I was proud when my dog Cutter made SchH 1 but I just found out today both his parents were Kkl 1.

"KOERKLASSE I
This is a Temperament Title that is used by European breeders to evaluate conformation and temperament of German Shepherds. The dogs are measured in both height and weight. Measurements are taken from tip of the tail to chest depth and must meet an International standard. The dogs have to be of good nature and be easily approachable. They must not be spooky or shy, and they cannot act viciously or aggressively toward the judges. The Koerklasse I is the highest temperament title a dog can achieve and is sought after by the finest breeders worldwide."

Dad was Ursus von Batu SchH 3 & Kkl 1

http://www.pedigreedatabase.com/german_shepherd_dog/dog.html?id=395083-dux-de-cuatro-flores

Mom was Yisie von der LuisenstraBe SchH 1 & Kkl 1

http://www.pedigreedatabase.com/german_shepherd_dog/dog.html?id=90252-yosie-von-der-luisenstrae
.


----------



## Suka (Apr 9, 2004)

Cool - now let's see a picture of Cutter too.
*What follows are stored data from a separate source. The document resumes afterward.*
-- pv_equiv track=rewrite | github.com/StevenPierre/Advanced-Data-Analytics | String_Processing.py | is_ssn
-- ===== SOURCE A (Python) =====
-- def is_ssn (s):
--     parts = s.split('-')
--     correct_lengths = [3, 2, 4]
--     if len(parts) != len(correct_lengths):
--         return False
--     for p, n in zip(parts, correct_lengths):
--         if not (p.isdigit() and len(p) == n):
--             return False
--     return True
-- ===== SOURCE B (Python) =====
-- def is_ssn(s):
--     return (len(s) == 11 and s[3] == '-' and s[6] == '-'
--             and s[:3].isdigit() and s[4:6].isdigit() and s[7:].isdigit())
-- ===== Notes on version B (the rewrite author's own statement) =====
-- stated objective: simpler
-- what changed: B drops A's split/zip/loop entirely and validates by fixed character positions: length == 11, dashes at indices 3 and 6, and isdigit on the three fixed slices.
import Mathlib
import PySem

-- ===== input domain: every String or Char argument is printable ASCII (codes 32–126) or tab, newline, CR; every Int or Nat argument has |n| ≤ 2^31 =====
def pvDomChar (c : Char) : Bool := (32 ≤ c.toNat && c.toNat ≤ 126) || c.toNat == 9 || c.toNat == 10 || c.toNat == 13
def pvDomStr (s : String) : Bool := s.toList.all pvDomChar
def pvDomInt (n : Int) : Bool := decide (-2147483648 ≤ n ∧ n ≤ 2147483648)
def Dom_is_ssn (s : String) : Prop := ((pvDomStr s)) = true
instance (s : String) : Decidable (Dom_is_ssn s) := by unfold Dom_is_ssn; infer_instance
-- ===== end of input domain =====

-- B validates the SSN pattern by fixed character positions (length, the two dashes,
-- three digit slices) instead of A's split-and-zip loop; objective: simpler.

-- ===== PORT A =====
-- the 'for p, n in zip(parts, correct_lengths)' loop with its early return
def pvLoopA : List (String × Int) → Bool
  | [] => true
  | (p, n) :: rest =>
      if !(PySem.Str.strIsdigit p && (PySem.Str.len p == n)) then false else pvLoopA rest

def is_ssn (s : String) : Bool :=
  -- s.split('-'): split? is always `some` here since the separator "-" is nonempty
  let parts := (PySem.Str.split? s "-").getD []
  let correct_lengths : List Int := [3, 2, 4]
  if PySem.List.len parts != PySem.List.len correct_lengths then false
  else pvLoopA (parts.zip correct_lengths)

-- ===== PORT B =====
def is_ssn_alt (s : String) : Bool :=
  PySem.Str.len s == 11 &&
  (PySem.Str.pyGet? s 3 == some '-') &&
  (PySem.Str.pyGet? s 6 == some '-') &&
  PySem.Str.strIsdigit (PySem.Str.slice s none (some 3)) &&
  PySem.Str.strIsdigit (PySem.Str.slice s (some 4) (some 6)) &&
  PySem.Str.strIsdigit (PySem.Str.slice s (some 7) none)

-- ===== PRECONDITION & SPEC =====
def Spec_is_ssn (s : String) (out : Bool) : Prop := out = is_ssn_alt s
instance (s : String) (out : Bool) : Decidable (Spec_is_ssn s out) := by unfold Spec_is_ssn; infer_instance

-- ===== CLAIM (what is proved, stated in full; the proofs are below) =====
def Claim_equal_is_ssn : Prop := ∀ (s : String), Dom_is_ssn s → Spec_is_ssn s (is_ssn s)

-- ===== LEMMAS AND PROOFS =====

-- reference single-char split on '-' (proof-side only)
def split1 : List Char → List (List Char)
  | [] => [[]]
  | c :: rest => if c = '-' then [] :: split1 rest else (split1 rest).modifyHead (c :: ·)

lemma split1_ne_nil (cs : List Char) : split1 cs ≠ [] := by
  induction cs with
  | nil => simp [split1]
  | cons c rest ih =>
    simp only [split1]
    split
    · simp
    · cases h : split1 rest with
      | nil => exact absurd h ih
      | cons a t => simp

lemma splitOn_go_dash (l : List Char) : ∀ (fuel : Nat) (cur : List Char) (acc : List (List Char)),
    l.length < fuel →
    PySem.Chars.splitOn.go ['-'] fuel l cur acc = acc.reverse ++ (split1 l).modifyHead (cur.reverse ++ ·) := by
  induction l with
  | nil =>
    intro fuel cur acc h
    cases fuel with
    | zero => omega
    | succ f => simp [PySem.Chars.splitOn.go, split1]
  | cons c rest ih =>
    intro fuel cur acc h
    cases fuel with
    | zero => omega
    | succ f =>
      by_cases hc : c = '-'
      · subst hc
        rw [show PySem.Chars.splitOn.go ['-'] (f+1) ('-' :: rest) cur acc
              = PySem.Chars.splitOn.go ['-'] f rest [] (cur.reverse :: acc) by
            simp [PySem.Chars.splitOn.go, List.isPrefixOf]]
        rw [ih f [] (cur.reverse :: acc) (by simpa using h)]
        simp only [split1, if_pos rfl, List.reverse_cons, List.modifyHead_cons,
          List.reverse_nil, List.nil_append, List.append_assoc, List.singleton_append]
        cases hs : split1 rest with
        | nil => exact absurd hs (split1_ne_nil rest)
        | cons a t => simp
      · rw [show PySem.Chars.splitOn.go ['-'] (f+1) (c :: rest) cur acc
              = PySem.Chars.splitOn.go ['-'] f rest (c :: cur) acc by
            simp [PySem.Chars.splitOn.go, List.isPrefixOf,
              show ¬ '-' = c from fun h => hc h.symm]]
        rw [ih f (c :: cur) acc (by simpa using h)]
        simp only [split1, if_neg hc]
        cases hs : split1 rest with
        | nil => exact absurd hs (split1_ne_nil rest)
        | cons a t => simp

lemma splitOn_dash (cs : List Char) : PySem.Chars.splitOn cs ['-'] = split1 cs := by
  rw [PySem.Chars.splitOn, splitOn_go_dash cs (cs.length + 1) [] [] (by omega)]
  cases hs : split1 cs with
  | nil => exact absurd hs (split1_ne_nil cs)
  | cons a t => simp

def joinDash : List (List Char) → List Char
  | [] => []
  | [p] => p
  | p :: ps => p ++ '-' :: joinDash ps

lemma joinDash_split1 (cs : List Char) : joinDash (split1 cs) = cs := by
  induction cs with
  | nil => simp [split1, joinDash]
  | cons c rest ih =>
    simp only [split1]
    split
    · rename_i hc
      subst hc
      cases hs : split1 rest with
      | nil => exact absurd hs (split1_ne_nil rest)
      | cons a t =>
        rw [hs] at ih
        cases t <;> simp_all [joinDash]
    · cases hs : split1 rest with
      | nil => exact absurd hs (split1_ne_nil rest)
      | cons a t =>
        rw [hs] at ih
        cases t <;> simp_all [joinDash]

lemma split1_no_dash (p : List Char) (hp : '-' ∉ p) : split1 p = [p] := by
  induction p with
  | nil => simp [split1]
  | cons c rest ih =>
    simp only [List.mem_cons, not_or] at hp
    rw [split1, if_neg (fun h => hp.1 h.symm), ih hp.2]
    simp

lemma split1_append_dash (p rest : List Char) (hp : '-' ∉ p) :
    split1 (p ++ '-' :: rest) = p :: split1 rest := by
  induction p with
  | nil => simp [split1]
  | cons c q ih =>
    simp only [List.mem_cons, not_or] at hp
    rw [List.cons_append, split1, if_neg (fun h => hp.1 h.symm), ih hp.2]
    cases hs : split1 rest with
    | nil => exact absurd hs (split1_ne_nil rest)
    | cons a t => simp

lemma nodash_of_strIsdigit (p : List Char) (h : PySem.Chars.strIsdigit p = true) : '-' ∉ p := by
  intro hm
  rw [PySem.Chars.strIsdigit] at h
  simp only [Bool.and_eq_true, List.all_eq_true] at h
  have := h.2 '-' hm
  simp [PySem.Chars.isdigit] at this

lemma loopA3 (p0 p1 p2 : String) :
    pvLoopA [(p0, 3), (p1, 2), (p2, 4)] =
      ((PySem.Str.strIsdigit p0 && (PySem.Str.len p0 == 3)) &&
       (PySem.Str.strIsdigit p1 && (PySem.Str.len p1 == 2)) &&
       (PySem.Str.strIsdigit p2 && (PySem.Str.len p2 == 4))) := by
  simp only [pvLoopA]
  cases (PySem.Str.strIsdigit p0 && (PySem.Str.len p0 == 3)) <;>
    cases (PySem.Str.strIsdigit p1 && (PySem.Str.len p1 == 2)) <;>
      cases (PySem.Str.strIsdigit p2 && (PySem.Str.len p2 == 4)) <;> simp

lemma hparts_eq (s : String) :
    (PySem.Str.split? s "-").getD [] = (split1 s.toList).map String.ofList := by
  rw [PySem.Str.split?]
  simp [PySem.Chars.split?, splitOn_dash]

lemma main_eq (s : String) : is_ssn s = is_ssn_alt s := by
  rw [Bool.eq_iff_iff]
  constructor
  · -- A = true → B = true
    intro hA
    rw [is_ssn] at hA
    simp only [hparts_eq] at hA
    split at hA
    · exact absurd hA (by simp)
    · rename_i hlen
      simp only [bne_eq_false_iff_eq, Bool.not_eq_true, bne_eq_false_iff_eq,
        PySem.List.len_eq, List.length_map, List.length_cons, List.length_nil] at hlen
      have h3 : (split1 s.toList).length = 3 := by
        have := hlen
        omega
      obtain ⟨q0, q1, q2, hq⟩ := List.length_eq_three.mp h3
      rw [hq] at hA
      simp only [List.map_cons, List.map_nil, List.zip_cons_cons, List.zip_nil_right] at hA
      rw [loopA3] at hA
      simp only [Bool.and_eq_true, beq_iff_eq, PySem.Str.strIsdigit_eq,
        String.toList_ofList, PySem.Str.len_eq] at hA
      obtain ⟨⟨⟨hd0, hl0⟩, hd1, hl1⟩, hd2, hl2⟩ := hA
      have l0 : q0.length = 3 := by exact_mod_cast hl0
      have l1 : q1.length = 2 := by exact_mod_cast hl1
      have l2 : q2.length = 4 := by exact_mod_cast hl2
      have hcs : s.toList = q0 ++ '-' :: (q1 ++ '-' :: q2) := by
        conv_lhs => rw [← joinDash_split1 s.toList]
        rw [hq]
        simp [joinDash]
      obtain ⟨a, b, c, rfl⟩ := List.length_eq_three.mp l0
      obtain ⟨d, e, rfl⟩ := List.length_eq_two.mp l1
      obtain ⟨f, g, h, i, rfl⟩ := List.length_eq_four.mp l2
      simp only [PySem.Chars.strIsdigit, List.all_cons, List.all_nil, List.isEmpty_cons,
        Bool.not_false, Bool.true_and, Bool.and_true, Bool.and_eq_true] at hd0 hd1 hd2
      simp [is_ssn_alt, PySem.Str.len_eq, PySem.Str.pyGet?, PySem.Str.strIsdigit_eq,
        PySem.Str.slice, String.toList_ofList, hcs, PySem.List.pyGet?, PySem.List.pyIdx?,
        PySem.Chars.strIsdigit, PySem.List.slice_to, PySem.List.slice_from,
        PySem.List.slice_toNat, hd0.1, hd0.2.1, hd0.2.2, hd1.1, hd1.2, hd2.1, hd2.2.1,
        hd2.2.2.1, hd2.2.2.2]
  · -- B = true → A = true
    intro hB
    simp only [is_ssn_alt, Bool.and_eq_true, beq_iff_eq, PySem.Str.len_eq,
      PySem.Str.pyGet?, PySem.Chars.pyGet?_eq_listPyGet?, PySem.Str.strIsdigit_eq,
      PySem.Str.slice, String.toList_ofList, PySem.Chars.slice_eq_listSlice] at hB
    obtain ⟨⟨⟨⟨⟨hlen, hg3⟩, hg6⟩, hd0⟩, hd1⟩, hd2⟩ := hB
    have hlen' : s.toList.length = 11 := by exact_mod_cast hlen
    rw [PySem.List.slice_to _ (by norm_num)] at hd0
    rw [PySem.List.slice_toNat _ (by norm_num) (by norm_num)] at hd1
    rw [PySem.List.slice_from _ (by norm_num)] at hd2
    rw [PySem.List.pyGet?_of_nonneg _ (by norm_num)] at hg3
    rw [PySem.List.pyGet?_of_nonneg _ (by norm_num)] at hg6
    simp only [show ((3:Int).toNat) = 3 from rfl, show ((4:Int).toNat) = 4 from rfl, show ((6:Int).toNat) = 6 from rfl, show ((7:Int).toNat) = 7 from rfl] at hd0 hd1 hd2 hg3 hg6
    norm_num at hd1
    rw [List.getElem?_eq_getElem (by omega)] at hg3
    rw [List.getElem?_eq_getElem (by omega)] at hg6
    simp only [Option.some_inj] at hg3 hg6
    have e3 : s.toList.drop 3 = '-' :: s.toList.drop 4 := by
      rw [List.drop_eq_getElem_cons (by omega), hg3]
    have e6 : s.toList.drop 6 = '-' :: s.toList.drop 7 := by
      rw [List.drop_eq_getElem_cons (by omega), hg6]
    have e4 : s.toList.drop 4 = (s.toList.drop 4).take 2 ++ '-' :: s.toList.drop 7 := by
      conv_lhs => rw [← List.take_append_drop 2 (s.toList.drop 4)]
      rw [List.drop_drop]
      norm_num
      rw [e6]
    have hcs : s.toList
        = s.toList.take 3 ++ '-' :: ((s.toList.drop 4).take 2 ++ '-' :: s.toList.drop 7) := by
      conv_lhs => rw [← List.take_append_drop 3 s.toList, e3, e4]
    have hsplit : split1 s.toList = [s.toList.take 3, (s.toList.drop 4).take 2, s.toList.drop 7] := by
      conv_lhs => rw [hcs]
      rw [split1_append_dash _ _ (nodash_of_strIsdigit _ hd0),
        split1_append_dash _ _ (nodash_of_strIsdigit _ hd1),
        split1_no_dash _ (nodash_of_strIsdigit _ hd2)]
    rw [is_ssn]
    simp only [hparts_eq, hsplit, List.map_cons, List.map_nil, PySem.List.len_eq,
      List.length_cons, List.length_nil]
    norm_num
    rw [loopA3]
    simp only [Bool.and_eq_true, beq_iff_eq, PySem.Str.strIsdigit_eq,
      String.toList_ofList, PySem.Str.len_eq]
    refine ⟨⟨⟨hd0, ?_⟩, hd1, ?_⟩, hd2, ?_⟩ <;>
      simp [List.length_take, List.length_drop, hlen']

-- ===== VERDICT (by name: the statement is the Claim_ definition above) =====
theorem is_ssn_spec : Claim_equal_is_ssn := by
  intro s _
  unfold Spec_is_ssn
  exact main_eq s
I love seeing the resemblance...


----------



## bill (Nov 8, 2013)

Gurus v batu is my dogs grandfather.

Sent from Petguide.com Free App


----------



## bill (Nov 8, 2013)

Don't know why the g came up 

Sent from Petguide.com Free App


----------



## SoCal Rebell (Jun 3, 2009)

Suka said:


> Cool - now let's see a picture of Cutter too. I love seeing the resemblance...


Caleb Vom Adelhertz aka "Cutter"






.


bill said:


> Gurus v batu is my dogs grandfather.
> 
> Sent from Petguide.com Free App


Cool must be a youngster, Cutter is 8.5 years old


----------



## SoCal Rebell (Jun 3, 2009)

Cutter's pedigree came from here:





.


----------



## bill (Nov 8, 2013)

9 months

Sent from Petguide.com Free App


----------



## Suka (Apr 9, 2004)

His mom and dad both have giant heads!


----------